Some of the articles in "The New Age" provide convincing refutations of the topic under discussion, while other essays preach to the converted. Occasionally, he hits a bull's-eye: his essay on certain televangelists, written after the revelations about the Bakkers and before Swaggart's fall from grace, provides much information that is incriminating enough to push fence-sitting readers onto the greener side of skepticism. Other articles are valuable purely for historical reasons, such as his survey of perpetual motion machines. All too often, though, it feels like Gardner is shooting ducks in a very small barrel: easy targets, but bordering on the pathetic. One might argue that these articles are necessary because so many people believe in such garbage, but I can't imagine, for example, that his mocking summaries on the preposterous metaphysics expounded by Shirley MacLaine would convince anyone gullible enough to believe her in the first place. His chapters on the actress rarely offer direct refutation of her outlandish claims or point out their many contradictions.

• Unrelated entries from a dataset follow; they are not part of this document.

-- pv_equiv track=rewrite | github.com/mistakeknot/Skaffen | scripts/ci/generate_parity_evidence.py | strip_rust_comments
-- ===== SOURCE A (Python) =====
-- def strip_rust_comments(line: str, in_block_comment: bool) -> tuple[str, bool]:
--     """Strip Rust line/block comments while preserving non-comment code."""
--     i = 0
--     out = []
--     while i < len(line):
--         if in_block_comment:
--             end = line.find("*/", i)
--             if end == -1:
--                 return ("".join(out), True)
--             i = end + 2
--             in_block_comment = False
--             continue
--
--         if line.startswith("//", i):
--             break
--         if line.startswith("/*", i):
--             in_block_comment = True
--             i += 2
--             continue
--
--         out.append(line[i])
--         i += 1
--
--     return ("".join(out), in_block_comment)
-- ===== SOURCE B (Python) =====
-- def strip_rust_comments(line: str, in_block_comment: bool) -> tuple[str, bool]:
--     """Strip Rust line/block comments by jumping between markers with find()."""
--     out = []
--     i = 0
--     while True:
--         if in_block_comment:
--             end = line.find("*/", i)
--             if end == -1:
--                 return ("".join(out), True)
--             i = end + 2
--             in_block_comment = False
--             continue
--         lc = line.find("//", i)
--         bc = line.find("/*", i)
--         if bc == -1 or (lc != -1 and lc < bc):
--             out.append(line[i:] if lc == -1 else line[i:lc])
--             return ("".join(out), False)
--         out.append(line[i:bc])
--         i = bc + 2
--         in_block_comment = True
-- ===== Notes on version B (the rewrite author's own statement) =====
-- stated objective: faster
-- what changed: A copies the line character by character, testing startswith at every index; B instead locates the next '//' or '/*' marker with find() and copies whole slices between markers, jumping from marker to marker.
import Mathlib
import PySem

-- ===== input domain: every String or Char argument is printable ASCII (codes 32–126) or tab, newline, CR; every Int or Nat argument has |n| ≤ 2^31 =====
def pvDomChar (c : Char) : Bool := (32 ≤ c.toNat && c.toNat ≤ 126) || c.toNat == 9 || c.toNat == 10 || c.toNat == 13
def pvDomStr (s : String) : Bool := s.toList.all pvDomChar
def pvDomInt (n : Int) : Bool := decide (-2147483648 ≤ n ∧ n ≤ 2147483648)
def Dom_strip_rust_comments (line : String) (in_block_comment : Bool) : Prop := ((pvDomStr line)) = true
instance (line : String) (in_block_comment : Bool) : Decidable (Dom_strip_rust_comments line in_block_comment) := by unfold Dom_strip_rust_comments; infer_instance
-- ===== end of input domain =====

-- B replaces A's per-character scan (startswith at every index) by marker-to-marker jumps with
-- find(), copying whole slices between markers (constant-factor faster: C-level find/slicing
-- instead of a per-character Python loop).

-- line.find(sub, i) with a Nat start index (shared thin wrapper over the PySem primitive)
def pvFind (s : List Char) (sub : List Char) (i : Nat) : Int :=
  PySem.Chars.findFrom s sub (i : Int) none

-- find with a start index past the end of the string returns -1 (CPython's rule)
theorem pvFind_of_len_lt (s sub : List Char) (i : Nat) (h : s.length < i) :
    pvFind s sub i = -1 := by
  simp only [pvFind, PySem.Chars.findFrom]
  rw [if_pos]
  exact_mod_cast h

-- a successful find result is at least the start index
theorem pvFind_ge (s sub : List Char) (i : Nat) (h : pvFind s sub i ≠ -1) :
    (i : Int) ≤ pvFind s sub i := by
  by_cases hi : i ≤ s.length
  · exact (PySem.Chars.findFrom_natCast_spec s sub i hi h).1
  · exact absurd (pvFind_of_len_lt s sub i (by omega)) h

-- ===== PORT A =====
-- A's while loop: index i, accumulated output chars, block-comment state.
def pvLoopA (s : List Char) (i : Nat) (out : List Char) (blk : Bool) : List Char × Bool :=
  if hlt : i < s.length then
    if blk then
      if pvFind s ['*', '/'] i = -1 then (out, true)
      else pvLoopA s ((pvFind s ['*', '/'] i).toNat + 2) out false
    else if PySem.Chars.startswith (s.drop i) ['/', '/'] then (out, blk)
         -- line.startswith("//", i) is exactly: "//" is a prefix of line[i:]
    else if PySem.Chars.startswith (s.drop i) ['/', '*'] then pvLoopA s (i + 2) out true
    else pvLoopA s (i + 1) (out ++ [s[i]]) blk
  else (out, blk)
termination_by s.length + 1 - i
decreasing_by
  · have h1 : (i : Int) ≤ pvFind s ['*', '/'] i := pvFind_ge _ _ _ (by assumption)
    have h2 : i ≤ (pvFind s ['*', '/'] i).toNat := by omega
    omega
  · omega
  · omega

def strip_rust_comments (line : String) (in_block_comment : Bool) : String × Bool :=
  let r := pvLoopA line.toList 0 [] in_block_comment
  (String.ofList r.1, r.2)

-- ===== PORT B =====
-- B's while loop: jump to the next marker found by find(), copy the slice before it.
def pvLoopB (s : List Char) (i : Nat) (out : List Char) (blk : Bool) : List Char × Bool :=
  if blk then
    if pvFind s ['*', '/'] i = -1 then (out, true)
    else pvLoopB s ((pvFind s ['*', '/'] i).toNat + 2) out false
  else if pvFind s ['/', '*'] i = -1 ∨
          (pvFind s ['/', '/'] i ≠ -1 ∧ pvFind s ['/', '/'] i < pvFind s ['/', '*'] i) then
    (out ++ (if pvFind s ['/', '/'] i = -1 then PySem.Chars.slice s (some (i : Int)) none
             else PySem.Chars.slice s (some (i : Int)) (some (pvFind s ['/', '/'] i))), false)
  else
    pvLoopB s ((pvFind s ['/', '*'] i).toNat + 2)
      (out ++ PySem.Chars.slice s (some (i : Int)) (some (pvFind s ['/', '*'] i))) true
termination_by s.length + 1 - i
decreasing_by
  · have hne : pvFind s ['*', '/'] i ≠ -1 := by assumption
    have h1 : (i : Int) ≤ pvFind s ['*', '/'] i := pvFind_ge _ _ _ hne
    have hle : i ≤ s.length := by
      by_contra hgt
      exact hne (pvFind_of_len_lt s _ i (by omega))
    have h2 : i ≤ (pvFind s ['*', '/'] i).toNat := by omega
    omega
  · have hne : pvFind s ['/', '*'] i ≠ -1 := by
      rename_i hc; intro h; exact hc (Or.inl h)
    have h1 : (i : Int) ≤ pvFind s ['/', '*'] i := pvFind_ge _ _ _ hne
    have hle : i ≤ s.length := by
      by_contra hgt
      exact hne (pvFind_of_len_lt s _ i (by omega))
    have h2 : i ≤ (pvFind s ['/', '*'] i).toNat := by omega
    omega
-- pv_equiv track=rewrite | github.com/Phantom0110/Programming-Assignment-2-COP4533 | src/cache_compare.py | lru_misses
-- ===== SOURCE A (Python) =====
-- from collections import deque, OrderedDict, defaultdict
--
-- def lru_misses(k, requests):
--
--     cache = OrderedDict()
--     misses = 0
--
--     for item in requests:
--
--         if item in cache:
--             cache.move_to_end(item)
--
--         else:
--             misses += 1
--
--             if len(cache) == k:
--                 cache.popitem(last=False)
--
--             cache[item] = True
--
--     return misses
-- ===== SOURCE B (Python) =====
-- def lru_misses(k, requests):
--     cache = {}          # item -> last-used timestamp
--     clock = 0
--     misses = 0
--     for item in requests:
--         clock += 1
--         if item in cache:
--             cache[item] = clock
--         else:
--             misses += 1
--             if len(cache) == k:
--                 victim = min(cache, key=cache.get)
--                 del cache[victim]
--             cache[item] = clock
--     return misses
-- ===== Notes on version B (the rewrite author's own statement) =====
-- stated objective: alternative
-- what changed: Replaces the OrderedDict recency queue (move_to_end/popitem) by a plain dict of item->last-used timestamps with an integer clock and a linear min-timestamp scan at eviction time.
-- outside the precondition, e.g. on lru_misses(0, [1]): A raises KeyError, B raises ValueError
import Mathlib
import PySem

The second deficiency is far more serious. Like many writers who collect their essays, Gardner has opted for reprinting the essays as they were written rather than rewriting them into a coherent and fluid whole. (His concession to the reader is to publish an afterword to each essay that reprints responses and updates information.) The problem with this unenterprising approach is twofold: since many of the essays were written on related or similar topics for disparate audiences, there is a lot of repetition, and the book bounces back and forth among subjects with no sense of direction. As a result, we read no less than four times, in nearly the same prose, about physicist John Taylor's testing of Uri Geller's "spoon-bending" trick, twice about Robert Browning's skepticism towards D. D. Home's seances, and so on. Likewise, instead of one chapter on Shirley MacLaine, we get two (three if you count the chapter on channeling), repeating much of the same information and placed in different parts of the book.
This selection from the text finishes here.